Optimizing proper loss functions is popularly believed to yield predictors with good calibration properties; the intuition being that for such losses, the global optimum is to predict the ground-truth probabilities, which is indeed calibrated. However, typical machine learning models are trained to approximately minimize loss over restricted families of predictors, that are unlikely to contain the ground truth. Under what circumstances does optimizing proper loss over a restricted family yield calibrated models? What precise calibration guarantees does it give? In this work, we provide a rigorous answer to these questions. We replace the global optimality with a local optimality condition stipulating that the (proper) loss of the predictor cannot be reduced much by post-processing its predictions with a certain family of Lipschitz functions. We show that any predictor with this local optimality satisfies smooth calibration as defined in Kakade-Foster (2008), B{\l}asiok et al. (2023). Local optimality is plausibly satisfied by well-trained DNNs, which suggests an explanation for why they are calibrated from proper loss minimization alone. Finally, we show that the connection between local optimality and calibration error goes both ways: nearly calibrated predictors are also nearly locally optimal.

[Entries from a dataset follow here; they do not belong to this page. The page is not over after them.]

-- pv_equiv track=rewrite | github.com/GizawAAiT/Codeforces | B_Robot_s_Task.py | min_turns_optimal
-- ===== SOURCE A (Python) =====
-- def min_turns_optimal(a):
--     n = len(a)
--     hacked = [False]*n
--     have = 0
--     pos, dir_ = 0, 1          # start at computer 1, moving right
--     turns = 0
--
--     while have < n:
--         # hack current computer if possible
--         if not hacked[pos] and have >= a[pos]:
--             hacked[pos] = True
--             have += 1
--             continue          # stay and check again (maybe multiple hacks)
--
--         nxt = pos + dir_
--         # need to reverse at array end
--         if nxt < 0 or nxt >= n:
--             dir_ *= -1
--             turns += 1
--         else:
--             pos = nxt         # just walk
--
--     return turns
-- ===== SOURCE B (Python) =====
-- def min_turns_optimal(a):
--     # Worklist algorithm: no positions, no hacked array, no direction flag.
--     # Keep the unmet requirements (in current scan order); each round filter
--     # them with a running counter, then reverse the survivors (the next sweep
--     # visits them in the opposite order).  Count a turn per non-final round.
--     have = 0
--     remaining = list(a)
--     turns = 0
--     while remaining:
--         nxt = []
--         for req in remaining:
--             if req <= have:
--                 have += 1
--             else:
--                 nxt.append(req)
--         if nxt:
--             turns += 1
--         remaining = nxt[::-1]
--     return turns
-- ===== Notes on version B (the rewrite author's own statement) =====
-- stated objective: alternative
-- what changed: A simulates a robot: a position pointer, direction flag and boolean hacked array, stepping one cell at a time with boundary tests; B drops positions entirely and keeps a shrinking worklist of unmet requirements, filtering it once per round with a running counter and reversing the survivors between rounds, counting one turn per non-final round; Pre_ excludes only inputs on which A loops forever (some prefix of the sorted requirements is unsatisfiable).
import Mathlib
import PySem

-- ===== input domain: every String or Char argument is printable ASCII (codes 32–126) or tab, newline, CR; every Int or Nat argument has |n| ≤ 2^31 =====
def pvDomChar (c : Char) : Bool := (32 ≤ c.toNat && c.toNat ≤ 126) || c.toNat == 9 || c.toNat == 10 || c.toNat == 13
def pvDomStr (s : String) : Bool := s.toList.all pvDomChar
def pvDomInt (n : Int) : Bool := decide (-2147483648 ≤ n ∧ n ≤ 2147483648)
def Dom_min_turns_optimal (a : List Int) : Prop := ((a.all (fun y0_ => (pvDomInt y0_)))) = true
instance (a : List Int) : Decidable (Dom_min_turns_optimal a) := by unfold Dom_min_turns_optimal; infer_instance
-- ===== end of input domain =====

-- B replaces A's position/direction/hacked-array robot walk by a worklist of unmet
-- requirements, filtered once per round and reversed between rounds; return values
-- agree on Pre_ (where A terminates).

-- ===== PORT A =====
-- A's hack test `not hacked[pos] and have >= a[pos]`
def pvHackable (a : List Int) (h : List Bool) (v : Int) (i : Nat) : Bool :=
  !(h.getD i false) && decide (a.getD i 0 ≤ v)

-- A's while-loop, step for step, with fuel (Python A diverges outside Pre_; `none` = fuel
-- exhausted, which on Pre_ inputs never happens with the fuel given below)
def pvAuxA (a : List Int) : Nat → List Bool → Int → Nat → Int → Int → Option Int
  | 0, _, _, _, _, _ => none
  | f+1, h, v, pos, dir, t =>
    if v < (a.length : Int) then
      if pvHackable a h v pos then pvAuxA a f (h.set pos true) (v+1) pos dir t
      else
        if ((pos : Int) + dir) < 0 ∨ (a.length : Int) ≤ (pos : Int) + dir then
          pvAuxA a f h v pos (-dir) (t+1)
        else
          pvAuxA a f h v ((pos : Int) + dir).toNat dir t
    else some t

翻译：优化恰当损失函数通常被认为能产生具有良好校准特性的预测器；其直觉在于，对于此类损失函数，全局最优解是预测真实概率，这确实是校准的。然而，典型的机器学习模型是在受限的预测器族上近似最小化损失，而该族不太可能包含真实值。在何种条件下，在受限族上优化恰当损失能产生校准模型？它又能提供何种精确的校准保证？在本文中，我们为这些问题提供了严格解答。我们使用局部最优性条件取代全局最优性，该条件规定预测器的（恰当）损失无法通过用某个李普希茨函数族对其预测进行后处理而大幅降低。我们证明，任何满足该局部最优性的预测器都符合Kakade-Foster（2008）和Błasiok等人（2023）定义的平滑校准。训练良好的深度神经网络很可能满足局部最优性，这解释了为何仅通过恰当损失最小化就能使其实现校准。最后，我们证明局部最优性与校准误差之间存在双向联系：接近校准的预测器也接近局部最优。